MMA: Brock Lesnar a sore winner in UFC bout with Mir


By Bernard Fernandez
Philadelphia Daily News

If there’s one thing Brock Lesnar apparently learned during his time with World Wrestling Entertainment, it’s that there is a handsome profit to be made from being the man fans love to hate.

Hey, somebody has to be the villain. Might as well be the Ultimate Fighting Championship heavyweight titlist who no longer fights off a script but can still push whatever buttons necessary to incite the crowd.
In the main event of UFC 100, held Saturday night at the Mandalay Bay Events Center in Las Vegas, the 265-pound Lesnar avenged a 2008 loss to popular Frank Mir with a technical knockout in which he pinned Mir to the canvas and was whaling away with powerful righthand punches to the head, prompting referee Herb Dean to jump in and wave the match off after an elapsed time of 1 minute, 48 seconds into the second round.
Lesnar — who was paid a reported $3 million for his night’s work — celebrated by parading around the octagon and, as the booing intensified, he extended the middle finger of both hands in a familiar obscene gesture. His immediate postfight comments were also something less than gracious.
“I love it! Keep going, keep going!” Lesnar told the sellout crowd of 12,000-plus as it showered its disapproval on him.
Was it all a part of the same sort of act Lesnar regularly played out when he was one of the resident bad guys of WWE? Or had he crossed a line that UFC president Dana White, who in recent years has tried to sanitize mixed martial arts’ formerly unsavory image, would have preferred that he not have stepped over?
After the fight, White angrily confronted Lesnar in his dressing room and told him such conduct would not be tolerated in the future.
“Brock went so far over the top tonight I can’t even describe it,” White said. “I don’t think in the history of the UFC we’ve ever done anything like that.
“You don’t act like something you’re not.
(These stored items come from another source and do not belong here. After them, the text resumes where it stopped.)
-- pv_equiv track=rewrite | github.com/aculage/SovietTasks | task4_9.py | process_traverses
-- ===== SOURCE A (Python) =====
-- def process_traverses(traverse):
--     dict_ = {}
--     for letter in traverse:
--         if letter not in dict_.keys():
--             dict_[letter] = 1
--         else:
--             dict_[letter] += 1
--
--     for i in dict_:
--         if dict_.get(i)>1 :
--             return(traverse[traverse.find(str(i)):traverse.rfind(str(i))+1])
-- ===== SOURCE B (Python) =====
-- def process_traverses(traverse):
--     # First index whose character reappears later is the first occurrence of
--     # the first (in order of first appearance) repeated character.
--     for i, ch in enumerate(traverse):
--         if ch in traverse[i + 1:]:
--             return traverse[i:traverse.rfind(ch) + 1]
--     return None
-- ===== Notes on version B (the rewrite author's own statement) =====
-- stated objective: simpler
-- what changed: B drops A's dict-building pass and key rescan entirely: one enumerate pass returns at the first position whose character reappears later in the string, using that position directly as the left slice bound instead of calling find.
import Mathlib
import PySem

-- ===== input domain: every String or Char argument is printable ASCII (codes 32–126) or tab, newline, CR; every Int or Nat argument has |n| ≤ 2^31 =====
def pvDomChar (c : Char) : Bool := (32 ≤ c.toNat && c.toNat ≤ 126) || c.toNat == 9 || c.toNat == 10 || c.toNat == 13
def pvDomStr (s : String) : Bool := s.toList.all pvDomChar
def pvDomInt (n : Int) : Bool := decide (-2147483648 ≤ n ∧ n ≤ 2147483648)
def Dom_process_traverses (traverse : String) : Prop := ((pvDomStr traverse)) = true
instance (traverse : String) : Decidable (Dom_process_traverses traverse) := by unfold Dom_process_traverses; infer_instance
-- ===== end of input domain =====

-- B replaces A's frequency-dict pass + key rescan by a single enumerate pass that fires at the
-- first position whose character reappears later (objective: simpler).

-- ===== PORT A =====
-- second loop of A: 'for i in dict_: if dict_.get(i) > 1: return traverse[find:rfind+1]'
-- (dict_.get(i) is ported as getD i 0; every scanned i is a key of dict_, so the default is never read)
def pvAScan (traverse : String) (d : PySem.Dict Char Int) : List Char → Option String
  | [] => none
  | i :: rest =>
    if 1 < d.getD i 0 then
      some (PySem.Str.slice traverse (some (PySem.Str.find traverse (String.ofList [i])))
              (some (PySem.Str.rfind traverse (String.ofList [i]) + 1)))
    else pvAScan traverse d rest

def process_traverses (traverse : String) : Option String :=
  let dict_ : PySem.Dict Char Int :=
    traverse.toList.foldl (fun d letter =>
      if ¬ d.contains letter then d.insert letter 1
      else d.insert letter (d.getD letter 0 + 1)) PySem.Dict.empty
  pvAScan traverse dict_ dict_.keys

-- ===== PORT B =====
-- 'for i, ch in enumerate(traverse): if ch in traverse[i+1:]: return traverse[i:traverse.rfind(ch)+1]'
def pvBScan (traverse : String) : Nat → List Char → Option String
  | _, [] => none
  | i, ch :: rest =>
    if PySem.Str.isIn (String.ofList [ch]) (PySem.Str.slice traverse (some ((i : Int) + 1)) none) then
      some (PySem.Str.slice traverse (some ((i : Int)))
              (some (PySem.Str.rfind traverse (String.ofList [ch]) + 1)))
    else pvBScan traverse (i + 1) rest

def process_traverses_alt (traverse : String) : Option String :=
  pvBScan traverse 0 traverse.toList

-- ===== PRECONDITION & SPEC =====
def Spec_process_traverses (traverse : String) (out : Option String) : Prop := out = process_traverses_alt traverse
instance (traverse : String) (out : Option String) : Decidable (Spec_process_traverses traverse out) := by unfold Spec_process_traverses; infer_instance

-- ===== CLAIM (what is proved, stated in full; the proofs are below) =====
def Claim_equal_process_traverses : Prop := ∀ (traverse : String), Dom_process_traverses traverse → Spec_process_traverses traverse (process_traverses traverse)

-- ===== LEMMAS AND PROOFS =====

-- the value both programs return for the winning character c
def pvSpan (t : String) (c : Char) : String :=
  PySem.Str.slice t (some (PySem.Str.find t (String.ofList [c])))
    (some (PySem.Str.rfind t (String.ofList [c]) + 1))

-- A's build loop equals the Counter fold
lemma pvFold_eq_counter (L : List Char) :
    L.foldl (fun d letter =>
      if ¬ d.contains letter then d.insert letter 1
      else d.insert letter (d.getD letter 0 + 1)) PySem.Dict.empty
      = PySem.Dict.counter L := by
  rw [← PySem.Dict.foldl_insert_getD_add_one_eq_counter]
  congr 1
  funext d x
  by_cases h : d.contains x
  · simp [h]
  · simp only [Bool.not_eq_true] at h
    simp [h, PySem.Dict.getD_of_not_contains d 0 h]

-- A's scan is find? of the repeated-count predicate, mapped through pvSpan
lemma pvAScan_eq_find? (t : String) (ks : List Char) :
    pvAScan t (PySem.Dict.counter t.toList) ks
      = (ks.find? (fun c => decide (1 < t.toList.count c))).map (pvSpan t) := by
  induction ks with
  | nil => rfl
  | cons c rest ih =>
    rw [pvAScan]
    by_cases h : 1 < t.toList.count c
    · simp [PySem.Dict.getD_counter, h, pvSpan]
    · simp [PySem.Dict.getD_counter, h, ih]

-- find of a single character that first occurs right after the prefix P
lemma pvFind_singleton (t : String) (P S : List Char) (c : Char)
    (hL : t.toList = P ++ c :: S) (hc : c ∉ P) :
    PySem.Str.find t (String.ofList [c]) = (P.length : Int) := by
  have hpref : ∀ (l : List Char), ([c] <+: l) ↔ l.head? = some c := by
    intro l
    constructor
    · rintro ⟨u, rfl⟩; rfl
    · intro h
      cases l with
      | nil => simp at h
      | cons a u => simp at h; exact ⟨u, by simp [h]⟩
  have hmem : c ∈ t.toList := by rw [hL]; simp
  have h0 : 0 ≤ PySem.Chars.find t.toList [c] :=
    (PySem.Chars.find_nonneg_iff t.toList [c]).mpr ((List.singleton_infix_iff c t.toList).mpr hmem)
  obtain ⟨hat, hmin⟩ := PySem.Chars.find_spec (s := t.toList) (sub := [c]) h0
  have hP : [c] <+: t.toList.drop P.length := by
    rw [hL, List.drop_left]
    exact ⟨S, rfl⟩
  have hnot : ∀ j < P.length, ¬ ([c] <+: t.toList.drop j) := by
    intro j hj hp
    rw [hpref, hL, List.drop_append_of_le_length (le_of_lt hj)] at hp
    cases h : P.drop j with
    | nil =>
      have : (P.drop j).length = 0 := by simp [h]
      simp at this; omega
    | cons a u =>
      rw [h] at hp
      simp at hp
      exact hc (List.mem_of_mem_drop (by rw [h, hp]; exact List.mem_cons_self))
  have hf : (PySem.Chars.find t.toList [c]).toNat = P.length := by
    by_contra hne
    rcases Nat.lt_or_ge (PySem.Chars.find t.toList [c]).toNat P.length with h | h
    · exact hnot _ h hat
    · exact hmin P.length (by omega) hP
  have hle := PySem.Chars.find_le_length (s := t.toList) (sub := [c])
  simp only [PySem.Str.find_eq, String.toList_ofList]
  omega

-- B's test 'ch in traverse[i+1:]' is membership of c in the dropped tail
lemma pvIsIn_cond (t : String) (i : Nat) (c : Char) :
    PySem.Str.isIn (String.ofList [c]) (PySem.Str.slice t (some ((i : Int) + 1)) none)
      = decide (c ∈ t.toList.drop (i + 1)) := by
  rcases h : decide (c ∈ t.toList.drop (i + 1)) with _ | _
  · simp at h
    rw [Bool.eq_false_iff]
    intro hin
    rw [PySem.Str.isIn_iff_infix] at hin
    simp only [String.toList_ofList, PySem.Str.toList_slice, PySem.Chars.slice_eq_listSlice] at hin
    rw [show ((i : Int) + 1) = (((i + 1 : Nat)) : Int) by push_cast; ring,
        PySem.List.slice_from_natCast] at hin
    exact h ((List.singleton_infix_iff c _).mp hin)
  · simp at h
    rw [PySem.Str.isIn_iff_infix]
    simp only [String.toList_ofList, PySem.Str.toList_slice, PySem.Chars.slice_eq_listSlice]
    rw [show ((i : Int) + 1) = (((i + 1 : Nat)) : Int) by push_cast; ring,
        PySem.List.slice_from_natCast]
    exact (List.singleton_infix_iff c _).mpr h

-- main induction: scanning the suffix S (prefix P already passed, all its chars unrepeated)
-- agrees with A's scan over the keys in first-occurrence order
lemma pvMain (t : String) :
    ∀ (S P : List Char), t.toList = P ++ S → (∀ c ∈ P, t.toList.count c = 1) →
      pvBScan t P.length S
        = ((PySem.Set.ofList t.toList).find? (fun c => decide (1 < t.toList.count c))).map (pvSpan t) := by
  intro S
  induction S with
  | nil =>
    intro P hL inv
    rw [pvBScan]
    symm
    rw [Option.map_eq_none_iff, List.find?_eq_none]
    intro c hcmem
    have : c ∈ t.toList := (PySem.Set.mem_ofList _ _).mp hcmem
    rw [hL, List.append_nil] at this
    simp [inv c this]
  | cons c S' ih =>
    intro P hL inv
    have hcP : c ∉ P := by
      intro hin
      have h1 := inv c hin
      rw [hL, List.count_append, List.count_cons_self] at h1
      have := List.count_pos_iff.mpr hin
      omega
    have hdrop : t.toList.drop (P.length + 1) = S' := by
      rw [hL, show P ++ c :: S' = (P ++ [c]) ++ S' by simp,
          show P.length + 1 = (P ++ [c]).length by simp, List.drop_left]
    rw [pvBScan, pvIsIn_cond, hdrop]
    by_cases hmem : c ∈ S'
    · simp only [hmem, decide_true, if_true]
      have hofl : PySem.Set.ofList t.toList
          = PySem.Set.ofList P ++ c :: (PySem.Set.discard (PySem.Set.ofList S') c).filter
              (fun y => !(PySem.Set.contains (PySem.Set.ofList P) y)) := by
        rw [hL, PySem.Set.ofList_append, PySem.Set.update_eq_append_filter, PySem.Set.ofList_cons]
        congr 1
        rw [List.filter_cons]
        simp [PySem.Set.contains, hcP]
      rw [hofl, List.find?_append]
      have hleft : (PySem.Set.ofList P).find? (fun c => decide (1 < t.toList.count c)) = none := by
        rw [List.find?_eq_none]
        intro d hd
        have : d ∈ P := (PySem.Set.mem_ofList _ _).mp hd
        simp [inv d this]
      have hcnt : 1 < t.toList.count c := by
        rw [hL, List.count_append, List.count_cons_self]
        have := List.count_pos_iff.mpr hmem
        omega
      rw [hleft, List.find?_cons_of_pos (by simpa using hcnt)]
      simp only [Option.none_or, Option.map_some]
      unfold pvSpan
      rw [pvFind_singleton t P S' c hL hcP]
    · simp only [hmem, decide_false]
      have hcnt1 : t.toList.count c = 1 := by
        rw [hL, List.count_append, List.count_cons_self, List.count_eq_zero.mpr hcP,
            List.count_eq_zero.mpr hmem]
      have := ih (P ++ [c]) (by rw [hL]; simp) (by
        intro d hd
        rcases List.mem_append.mp hd with h | h
        · exact inv d h
        · simp at h; subst h; exact hcnt1)
      simpa using this

-- ===== VERDICT (by name: the statement is the Claim_ definition above) =====
theorem process_traverses_spec : Claim_equal_process_traverses := by
  intro t _
  unfold Spec_process_traverses process_traverses process_traverses_alt
  rw [pvFold_eq_counter, pvAScan_eq_find?, PySem.Dict.keys_counter]
  exact (pvMain t t.toList [] rfl (by simp)).symm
This isn’t the WWE. I don’t ask these guys to act crazy so we can get more pay-per-views. That’s not the business I’m in.”
A chastened Lesnar apologized for his actions at the postfight news conference, saying he was overly hyped by meeting his onetime conqueror in the rematch.
“I’m a sore loser,” Lesnar said. “I don’t like to get beat. I acted very unprofessionally after the fight. I screwed up.”
No such lack of sportsmanship was exhibited by UFC welterweight champ Georges St. Pierre in the co-feature, in which the classy Canadian overcame a pulled groin muscle in the third round to score a unanimous, five-round decision over Brazil’s Thiago Alves.
“I’m in real pain,” St. Pierre, who was noticeably limping, said upon conclusion of the bout. “It could have been a very bad night for me.”
Instead, he added to his growing legend with a grittiness that suggested he might someday achieve his stated goal of becoming the best MMA fighter in history.
It will be interesting to see which UFC — the rules-adhering one or the rules-bending one — comes to town when UFC 101 is staged Aug. 8 at the Wachovia Center.
In one of Saturday’s undercard bouts, Dan Henderson delivered an overhand right that rendered Michael Bisping unconscious the instant it connected. But, perhaps for good measure, Henderson went down to the ground to deliver a forearm smash.
Not only was Henderson not disqualified, he received the $100,000 bonus for having scored the “knockout of the night.”
Regardless of whether Lesnar’s boorish behavior was intentional or condoned, it served a certain purpose. Fedor Emelianenko fulfills his contract with UFC’s primary competitor, Affliction, on Aug. 1 in Anaheim, Calif., after which White can be expected to toss piles of cash at the Russian heavyweight.
“Eventually Fedor is going to be (with UFC),” White said. “I want Fedor. We’ll end up getting that deal done and then we’ll do Brock vs. Fedor.”